The warm and humid tropical regions of the Earth between the tropic of Cancer and the tropic of Capricorn have a rich diversity of life, i.e. plants, animals, and microorganisms and are called the region of mega biodiversity. India is one of the 12 countries which consist of more than half of the biodiversity of the Earth.

Taxonomy - It is a branch of biology which deals with identification, nomenclature, and classification of organisms. Carolus Linnaeus is called the father of taxonomy.


The method of arranging organisms into groups or sets on the basis of similarities and differences is called classification.

Importance of classification:

  • It makes the study of wide variety of organisms easy and in systematic manner.
  • It helps to understand how the different organisms have evolved with time.
  • It helps to understand the inter-relationships among different groups of organisms.
  • It forms a base for the study of other biological sciences, like biogeography.

Basis of classification:

There are the certain features or properties used for the classification of living organisms which are known as characteristics. Organisms with same characteristics are placed in same groups.

Classification system

1. Two kingdom classifications: Carolus Linnaeus in 1758 classified the living organisms into two groups as plants and animals.

2. Five kingdom classification: H. Whittaker in 1959 further classified the organisms into five kingdoms as Kingdom Monera, Kingdom Protista, Kingdom Fungi, Kingdom Plantae, and kingdom Animalia.

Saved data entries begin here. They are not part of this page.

-- pv_equiv track=rewrite | github.com/ckoons/BubbleSpacetimeTheory | play/toy_290_noether_charge.py | compute_backbone
-- ===== SOURCE A (Python) =====
-- def compute_backbone(n, solutions):
--     """Compute backbone: variables forced to same value in ALL solutions."""
--     if not solutions:
--         return set(), {}
--     backbone = {}
--     for v in range(n):
--         vals = set(sol[v] for sol in solutions)
--         if len(vals) == 1:
--             backbone[v] = list(vals)[0]
--     return set(backbone.keys()), backbone
-- ===== SOURCE B (Python) =====
-- def compute_backbone(n, solutions):
--     """Compute backbone: variables forced to same value in ALL solutions."""
--     if not solutions:
--         return set(), {}
--     backbone = {v: solutions[0][v] for v in range(n)}
--     for sol in solutions[1:]:
--         for v in list(backbone):
--             if sol[v] != backbone[v]:
--                 del backbone[v]
--     return set(backbone.keys()), backbone
-- ===== Notes on version B (the rewrite author's own statement) =====
-- stated objective: alternative
-- what changed: Replaces per-variable column scans that build a value set for every v with row-wise narrowing: seed candidates from the first solution and delete mismatching keys while scanning each remaining solution once.
import Mathlib
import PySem

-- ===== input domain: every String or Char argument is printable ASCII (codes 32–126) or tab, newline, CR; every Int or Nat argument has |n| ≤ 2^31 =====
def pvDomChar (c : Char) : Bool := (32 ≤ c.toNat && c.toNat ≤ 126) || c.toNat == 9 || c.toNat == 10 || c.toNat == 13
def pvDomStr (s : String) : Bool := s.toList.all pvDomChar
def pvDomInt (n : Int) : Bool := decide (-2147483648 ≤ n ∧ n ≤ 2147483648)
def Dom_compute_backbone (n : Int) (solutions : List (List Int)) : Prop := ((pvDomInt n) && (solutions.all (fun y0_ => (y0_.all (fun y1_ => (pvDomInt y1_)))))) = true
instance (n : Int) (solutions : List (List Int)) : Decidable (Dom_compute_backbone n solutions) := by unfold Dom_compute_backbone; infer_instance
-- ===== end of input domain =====

-- B replaces A's per-variable column scans (a value set per v) by row-wise narrowing of a
-- candidate dict seeded from the first solution; same results wherever A returns.


-- ===== PORT A =====
-- sol[v] is ported as pyGetD sol v 0: Pre_ guarantees v is in range, where pyGetD = sol[v] exactly.
def compute_backbone (n : Int) (solutions : List (List Int)) : List Int × (List (Int × Int)) :=
  if solutions = [] then ([], [])
  else
    let backbone : PySem.Dict Int Int :=
      (PySem.List.pyRange 0 n 1).foldl (fun d v =>
        let vals : PySem.Set Int :=
          PySem.Set.ofList (solutions.map (fun sol => PySem.List.pyGetD sol v 0))
        if PySem.Set.len vals = 1 then d.insert v (PySem.List.pyGetD vals 0 0) else d)
        PySem.Dict.empty
    (PySem.Set.ofList backbone.keys, backbone.items)

-- ===== PORT B =====
-- the candidate dict of B, kept as its (key, value) pair list; 'del' on a scanned snapshot = filter.
def compute_backbone_alt (n : Int) (solutions : List (List Int)) : List Int × (List (Int × Int)) :=
  match solutions with
  | [] => ([], [])
  | hd :: tl =>
    let backbone :=
      tl.foldl (fun b sol => b.filter (fun p => PySem.List.pyGetD sol p.1 0 == p.2))
        ((PySem.List.pyRange 0 n 1).map (fun v => (v, PySem.List.pyGetD hd v 0)))
    (backbone.map (·.1), backbone)

-- ===== PRECONDITION & SPEC =====
-- Pre_ excludes exactly the inputs where Python A raises IndexError: a nonempty solution list
-- containing a solution shorter than n.
def Pre_compute_backbone (n : Int) (solutions : List (List Int)) : Prop :=
  solutions = [] ∨ ∀ sol ∈ solutions, n ≤ (sol.length : Int)
instance (n : Int) (solutions : List (List Int)) : Decidable (Pre_compute_backbone n solutions) := by unfold Pre_compute_backbone; infer_instance
def pvWitness_compute_backbone : Int × List (List Int) := (2, [[1, 2], [1, 3]])
def Spec_compute_backbone (n : Int) (solutions : List (List Int)) (out : List Int × (List (Int × Int))) : Prop := out = compute_backbone_alt n solutions
instance (n : Int) (solutions : List (List Int)) (out : List Int × (List (Int × Int))) : Decidable (Spec_compute_backbone n solutions out) := by unfold Spec_compute_backbone; infer_instance

-- ===== CLAIM (what is proved, stated in full; the proofs are below) =====
def Claim_equal_compute_backbone : Prop := ∀ (n : Int) (solutions : List (List Int)), Dom_compute_backbone n solutions → Pre_compute_backbone n solutions → Spec_compute_backbone n solutions (compute_backbone n solutions)

-- ===== LEMMAS AND PROOFS =====

-- adding elements already in the set changes nothing
lemma foldl_add_all_mem (rest s : List Int) (h : ∀ x ∈ rest, x ∈ s) :
    rest.foldl PySem.Set.add s = s := by
  induction rest with
  | nil => rfl
  | cons x xs ih =>
    have hx : PySem.Set.add s x = s := by
      simp [PySem.Set.add]
      exact h x (by simp)
    simp only [List.foldl_cons, hx]
    exact ih (fun y hy => h y (by simp [hy]))

lemma ofList_cons_eq_singleton (a : Int) (rest : List Int) (h : ∀ x ∈ rest, x = a) :
    PySem.Set.ofList (a :: rest) = [a] := by
  have : PySem.Set.ofList (a :: rest) = rest.foldl PySem.Set.add (PySem.Set.add [] a) := by
    simp [PySem.Set.ofList_eq_foldl]
  rw [this]
  have ha : PySem.Set.add ([] : List Int) a = [a] := by simp [PySem.Set.add, PySem.Set.contains]
  rw [ha, foldl_add_all_mem]
  intro x hx; simp [h x hx]

lemma len_one_iff (a : Int) (rest : List Int) :
    PySem.Set.len (PySem.Set.ofList (a :: rest)) = 1 ↔ ∀ x ∈ rest, x = a := by
  constructor
  · intro h1
    have ha : a ∈ PySem.Set.ofList (a :: rest) := by
      rw [PySem.Set.mem_ofList]; simp
    intro x hx
    have hxm : x ∈ PySem.Set.ofList (a :: rest) := by
      rw [PySem.Set.mem_ofList]; simp [hx]
    match hs : PySem.Set.ofList (a :: rest) with
    | [] => rw [hs] at ha; simp at ha
    | [b] =>
      rw [hs] at ha hxm; simp at ha hxm; omega
    | b :: c :: t =>
      rw [hs] at h1; simp [PySem.Set.len] at h1; omega
  · intro h
    rw [ofList_cons_eq_singleton a rest h]
    rfl

-- B's fold of filters is one filter by the conjunction over all rows
lemma foldl_filter_eq_filter_all {α β : Type} (l : List β) (xs : List α) (p : β → α → Bool) :
    l.foldl (fun b sol => b.filter (p sol)) xs
      = xs.filter (fun x => l.all (fun sol => p sol x)) := by
  induction l generalizing xs with
  | nil => simp
  | cons sol rest ih =>
    simp only [List.foldl_cons, ih, List.filter_filter, List.all_cons]
    congr 1
    funext x
    rw [Bool.and_comm]

-- ===== VERDICT (by name: the statement is the Claim_ definition above) =====
theorem compute_backbone_spec : Claim_equal_compute_backbone := by
  intro n solutions _ _
  unfold Spec_compute_backbone compute_backbone compute_backbone_alt
  match solutions with
  | [] => simp
  | hd :: tl =>
    simp only [if_neg (by simp : ¬(hd :: tl = []))]
    set g : Int → Int := fun v =>
      PySem.List.pyGetD
        (PySem.Set.ofList ((hd :: tl).map (fun sol => PySem.List.pyGetD sol v 0))) 0 0 with hg
    set c : Int → Prop := fun v =>
      PySem.Set.len (PySem.Set.ofList ((hd :: tl).map (fun sol => PySem.List.pyGetD sol v 0))) = 1 with hc
    set allp : Int → Bool := fun v =>
      tl.all (fun sol => PySem.List.pyGetD sol v 0 == PySem.List.pyGetD hd v 0) with hallp
    -- A's dict as a filtered, mapped range
    have hA : ((PySem.List.pyRange 0 n 1).foldl (fun d v =>
        if PySem.Set.len (PySem.Set.ofList ((hd :: tl).map (fun sol => PySem.List.pyGetD sol v 0))) = 1
        then d.insert v (g v) else d) PySem.Dict.empty).items
        = ((PySem.List.pyRange 0 n 1).filter (fun v => decide (c v))).map (fun v => (v, g v)) := by
      rw [PySem.List.foldl_ite_eq_foldl_filter]
      rw [PySem.Dict.items_foldl_insert_fresh (k := fun v => v) (v := g)]
      · rfl
      · intro a _; simp [PySem.Dict.contains_empty]
      · simp only [List.map_id']
        exact (PySem.List.nodup_pyRange_one 0 n).filter _
    -- the two acceptance conditions agree …
    have key : ∀ v : Int, c v ↔ ∀ sol ∈ tl, PySem.List.pyGetD sol v 0 = PySem.List.pyGetD hd v 0 := by
      intro v
      simp only [hc, List.map_cons, len_one_iff, List.mem_map]
      constructor
      · intro h sol hs; exact h _ ⟨sol, hs, rfl⟩
      · rintro h x ⟨sol, hs, rfl⟩; exact h sol hs
    have hfilter : (PySem.List.pyRange 0 n 1).filter (fun v => decide (c v))
        = (PySem.List.pyRange 0 n 1).filter allp := by
      apply List.filter_congr
      intro v _
      rw [Bool.eq_iff_iff, decide_eq_true_iff, key, hallp, List.all_eq_true]
      simp
    -- … and on accepted v the recorded values agree
    have hval : ∀ v : Int, c v → g v = PySem.List.pyGetD hd v 0 := by
      intro v hv
      simp only [hc, List.map_cons] at hv
      have hall := (len_one_iff _ _).mp hv
      simp only [hg, List.map_cons,
        ofList_cons_eq_singleton (PySem.List.pyGetD hd v 0) _ hall]
      rfl
    have hmap : ((PySem.List.pyRange 0 n 1).filter (fun v => decide (c v))).map (fun v => (v, g v))
        = ((PySem.List.pyRange 0 n 1).filter (fun v => decide (c v))).map
            (fun v => (v, PySem.List.pyGetD hd v 0)) := by
      apply List.map_congr_left
      intro v hv
      have : c v := by simpa using (List.mem_filter.mp hv).2
      rw [hval v this]
    -- B's list as the same filtered, mapped range
    have hB : tl.foldl (fun b sol => b.filter (fun p => PySem.List.pyGetD sol p.1 0 == p.2))
        ((PySem.List.pyRange 0 n 1).map (fun v => (v, PySem.List.pyGetD hd v 0)))
        = ((PySem.List.pyRange 0 n 1).filter allp).map
            (fun v => (v, PySem.List.pyGetD hd v 0)) := by
      rw [foldl_filter_eq_filter_all, List.filter_map]
      rfl
    have h2 : ((PySem.List.pyRange 0 n 1).foldl (fun d v =>
        if PySem.Set.len (PySem.Set.ofList ((hd :: tl).map (fun sol => PySem.List.pyGetD sol v 0))) = 1
        then d.insert v (g v) else d) PySem.Dict.empty).items
        = ((PySem.List.pyRange 0 n 1).filter allp).map (fun v => (v, PySem.List.pyGetD hd v 0)) := by
      rw [hA, hmap, hfilter]
    have h1 : PySem.Set.ofList ((PySem.List.pyRange 0 n 1).foldl (fun d v =>
        if PySem.Set.len (PySem.Set.ofList ((hd :: tl).map (fun sol => PySem.List.pyGetD sol v 0))) = 1
        then d.insert v (g v) else d) PySem.Dict.empty).keys
        = (((PySem.List.pyRange 0 n 1).filter allp).map
            (fun v => (v, PySem.List.pyGetD hd v 0))).map (fun x => x.1) := by
      simp only [PySem.Dict.keys, h2, List.map_map]
      rw [PySem.Set.ofList_eq_self_of_nodup]
      rw [show ((fun x : Int × Int => x.1) ∘ fun v => (v, PySem.List.pyGetD hd v 0)) = id from rfl,
        List.map_id]
      exact (PySem.List.nodup_pyRange_one 0 n).filter allp
    rw [hB]
    exact Prod.ext h1 h2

Note - Carl Woese in 1977 further divided kingdom Monera into archaebacteria (or Archae) and Eubacteria (or Bacteria).

Hierarchy of classification

Linnaeus proposed a classification system by arranging organisms into taxonomic groups at different levels according to the characteristics they have. The groups or the levels from top to bottom are:

  1. Kingdom
  2. Phylum(Animals) / Division(Plants)
  3. Class
  4. Order
  5. Family
  6. Genius
  7. Species

Species:  A species is a group of living beings which can reproduce among themselves and keep their population alive.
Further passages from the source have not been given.